The updated legislation would require companies to issue biannual transparency reports—versus quarterly reports in the previous bill—that include data on content that’s been removed, demonetized, or deprioritized. It would allow consumers to appeal content moderation decisions. The U.S. Justice Department, Federal Trade Commission, and state attorneys general could also pursue civil lawsuits for online activity under the bill.
The legislation would let individuals lodge complaints with platforms, with the revised bill adding a requirement that complaints must be made in “good faith,” allowing platforms to filter out those from online trolls or spam. Revisions also give companies more times to respond to complaints requiring “extraordinary investigation.”
Civil Liability ‘Fatal Flaw’
While NetChoice has called PACT Act “one of the few serious” Section 230 bills, the tech trade group still criticized its “fatal flaw” of holding tech companies liable for following federal civil laws.

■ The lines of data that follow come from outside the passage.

-- pv_equiv track=rewrite | github.com/VDosda/Charly_agent | src/agent/core/planner.py | _scope_is_denied
-- ===== SOURCE A (Python) =====
-- from typing import AbstractSet, Any, Dict, Mapping, Optional, Sequence, Set
--
-- def _scope_is_denied(tool_scopes: AbstractSet[str], denied_scopes: Set[str]) -> bool:
--     for denied in denied_scopes:
--         if denied.endswith("*"):
--             prefix = denied[:-1]
--             if any(scope.startswith(prefix) for scope in tool_scopes):
--                 return True
--             continue
--         if denied in tool_scopes:
--             return True
--     return False
-- ===== SOURCE B (Python) =====
-- def _scope_is_denied(tool_scopes, denied_scopes):
--     # Index the denials once, then make a single pass over the tool scopes.
--     exact = {d for d in denied_scopes if not d.endswith("*")}
--     prefixes = tuple(d[:-1] for d in denied_scopes if d.endswith("*"))
--     return any(s in exact or s.startswith(prefixes) for s in tool_scopes)
-- ===== Notes on version B (the rewrite author's own statement) =====
-- stated objective: alternative
-- what changed: B swaps the loop nesting: it indexes the denials once (exact denials into a hash set, wildcard prefixes into a tuple) and then makes a single any() pass over the tool scopes, instead of A's loop over denials with an inner scan of all tool scopes per wildcard.
import Mathlib
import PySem

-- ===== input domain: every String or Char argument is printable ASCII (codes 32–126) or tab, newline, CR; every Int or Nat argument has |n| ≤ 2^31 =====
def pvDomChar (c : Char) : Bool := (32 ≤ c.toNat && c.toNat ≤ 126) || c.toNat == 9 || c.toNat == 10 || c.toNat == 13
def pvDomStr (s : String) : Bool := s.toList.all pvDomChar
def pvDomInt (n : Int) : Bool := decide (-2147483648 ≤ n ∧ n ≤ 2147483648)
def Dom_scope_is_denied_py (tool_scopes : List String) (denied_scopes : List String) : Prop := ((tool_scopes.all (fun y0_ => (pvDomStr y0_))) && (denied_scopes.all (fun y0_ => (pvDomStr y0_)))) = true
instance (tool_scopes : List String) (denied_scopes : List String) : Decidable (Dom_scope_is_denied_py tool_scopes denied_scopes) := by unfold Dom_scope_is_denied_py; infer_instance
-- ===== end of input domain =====

-- B indexes the denials once (exact denials in a set, wildcard prefixes as a list) and makes a
-- single pass over the tool scopes, instead of A's loop over denials with an inner scan per wildcard.

-- ===== PORT A =====
-- the 'for denied in denied_scopes' loop with its early returns, as structural recursion
def scopeDeniedLoopA (tool_scopes : List String) : List String → Bool
  | [] => false
  | denied :: rest =>
    if PySem.Str.endswith denied "*" then
      if tool_scopes.any (fun scope => PySem.Str.startswith scope (PySem.Str.slice denied none (some (-1)))) then
        true
      else scopeDeniedLoopA tool_scopes rest
    else
      if tool_scopes.contains denied then true
      else scopeDeniedLoopA tool_scopes rest

def scope_is_denied_py (tool_scopes : List String) (denied_scopes : List String) : Bool :=
  scopeDeniedLoopA tool_scopes denied_scopes

-- ===== PORT B =====
def scope_is_denied_py_alt (tool_scopes : List String) (denied_scopes : List String) : Bool :=
  let exact : PySem.Set String :=
    PySem.Set.ofList (denied_scopes.filter (fun d => !(PySem.Str.endswith d "*")))
  let prefixes : List String :=
    (denied_scopes.filter (fun d => PySem.Str.endswith d "*")).map
      (fun d => PySem.Str.slice d none (some (-1)))
  -- s.startswith(prefixes) on a tuple = any prefix matches (exact to Python's tuple startswith)
  tool_scopes.any (fun s => PySem.Set.contains exact s || prefixes.any (fun p => PySem.Str.startswith s p))

-- ===== PRECONDITION & SPEC =====
def Spec_scope_is_denied_py (tool_scopes : List String) (denied_scopes : List String) (out : Bool) : Prop := out = scope_is_denied_py_alt tool_scopes denied_scopes
instance (tool_scopes : List String) (denied_scopes : List String) (out : Bool) : Decidable (Spec_scope_is_denied_py tool_scopes denied_scopes out) := by unfold Spec_scope_is_denied_py; infer_instance

-- ===== CLAIM (what is proved, stated in full; the proofs are below) =====
def Claim_equal_scope_is_denied_py : Prop := ∀ (tool_scopes : List String) (denied_scopes : List String), Dom_scope_is_denied_py tool_scopes denied_scopes → Spec_scope_is_denied_py tool_scopes denied_scopes (scope_is_denied_py tool_scopes denied_scopes)

-- ===== LEMMAS AND PROOFS =====

-- A's loop is an 'any' over the denials
theorem loopA_eq_any (ts : List String) (ds : List String) :
    scopeDeniedLoopA ts ds = ds.any (fun d =>
      if PySem.Str.endswith d "*" then
        ts.any (fun s => PySem.Str.startswith s (PySem.Str.slice d none (some (-1))))
      else ts.contains d) := by
  induction ds with
  | nil => rfl
  | cons d rest ih =>
    simp only [scopeDeniedLoopA, List.any_cons, ih]
    rcases Bool.eq_false_or_eq_true (PySem.Str.endswith d "*") with h1 | h1 <;>
    rcases Bool.eq_false_or_eq_true (ts.contains d) with h3 | h3 <;>
    rcases Bool.eq_false_or_eq_true
      (ts.any fun s => PySem.Str.startswith s (PySem.Str.slice d none (some (-1)))) with h2 | h2 <;>
      simp_all [List.any_eq_true, List.any_eq_false] <;>
      (rw [Bool.eq_iff_iff]; simp_all [List.any_eq_true])

theorem main_eq (ts : List String) (ds : List String) :
    scope_is_denied_py ts ds = scope_is_denied_py_alt ts ds := by
  rw [scope_is_denied_py, loopA_eq_any, scope_is_denied_py_alt]
  rw [Bool.eq_iff_iff]
  simp only [List.any_eq_true, Bool.or_eq_true, PySem.Set.contains, List.mem_filter,
    List.mem_map, List.elem_eq_mem, decide_eq_true_eq, PySem.Set.mem_ofList]
  constructor
  · rintro ⟨d, hd, hmatch⟩
    by_cases hw : PySem.Str.endswith d "*" = true
    · rw [if_pos hw] at hmatch
      simp only [List.any_eq_true] at hmatch
      obtain ⟨s, hs, hsp⟩ := hmatch
      exact ⟨s, hs, Or.inr ⟨_, ⟨d, ⟨hd, hw⟩, rfl⟩, hsp⟩⟩
    · rw [if_neg hw] at hmatch
      simp only [decide_eq_true_eq] at hmatch
      simp only [Bool.not_eq_true] at hw
      exact ⟨d, hmatch, Or.inl ⟨hd, by simpa using hw⟩⟩
  · rintro ⟨s, hs, hin | ⟨p, ⟨d, ⟨hd, hw⟩, rfl⟩, hsp⟩⟩
    · obtain ⟨hsd, hnw⟩ := hin
      refine ⟨s, hsd, ?_⟩
      rw [if_neg (by simp at hnw ⊢; simp [hnw])]
      simp [hs]
    · refine ⟨d, hd, ?_⟩
      rw [if_pos hw]
      simp only [List.any_eq_true]
      exact ⟨s, hs, hsp⟩

-- ===== VERDICT (by name: the statement is the Claim_ definition above) =====
theorem scope_is_denied_py_spec : Claim_equal_scope_is_denied_py := by
  intro ts ds _
  unfold Spec_scope_is_denied_py
  exact main_eq ts ds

Currently, Section 230 holds companies liable for following federal criminal laws.
“By subjecting websites to federal civil liability, the bill is far more radical than it appears and would lead to legitimate speech being removed from the internet as websites take a better-safe-than-sorry approach in taking down user posts,” Chris Marchese, counsel at NetChoice, which represents Facebook Inc., Google LLC, and Twitter Inc., said in an emailed response.
The Internet Association, which represents a broader group of tech companies in addition to Facebook, Google, and Twitter, also criticized the civil liability expansion, as well as the bill’s impact on small companies. The group called for additional safeguards in the court order process.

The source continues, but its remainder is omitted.